Goal of the exercise — Find the line containing "obtain ⟨m1, hc, hI1⟩" in the data below, then output that line and each one after it exactly, with nothing else.

───── Source material

-- ===== VERDICT =====
theorem f_spec : Claim_equal_f := by
  intro n k _ hpre
  unfold Spec_f f f_alt
  obtain ⟨r, hr⟩ := fGo_suff n ((2*k+4).toNat + 1) k hpre (nu_lt_fuel n k)
  obtain ⟨m1, hc, hI1⟩ := cGo_sim n ((2*k+4).toNat + 1) PySem.Dict.empty k r (CInv_empty n) hr
  obtain ⟨m2, hp⟩ := pGo_sim n ((2*k+4).toNat + 1) m1 k [] r hI1 hr
  simp only [hr, hc, hp, Option.getD_some, List.append_nil]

──────────

Response box —
  obtain ⟨m1, hc, hI1⟩ := cGo_sim n ((2*k+4).toNat + 1) PySem.Dict.empty k r (CInv_empty n) hr
  obtain ⟨m2, hp⟩ := pGo_sim n ((2*k+4).toNat + 1) m1 k [] r hI1 hr
  simp only [hr, hc, hp, Option.getD_some, List.append_nil]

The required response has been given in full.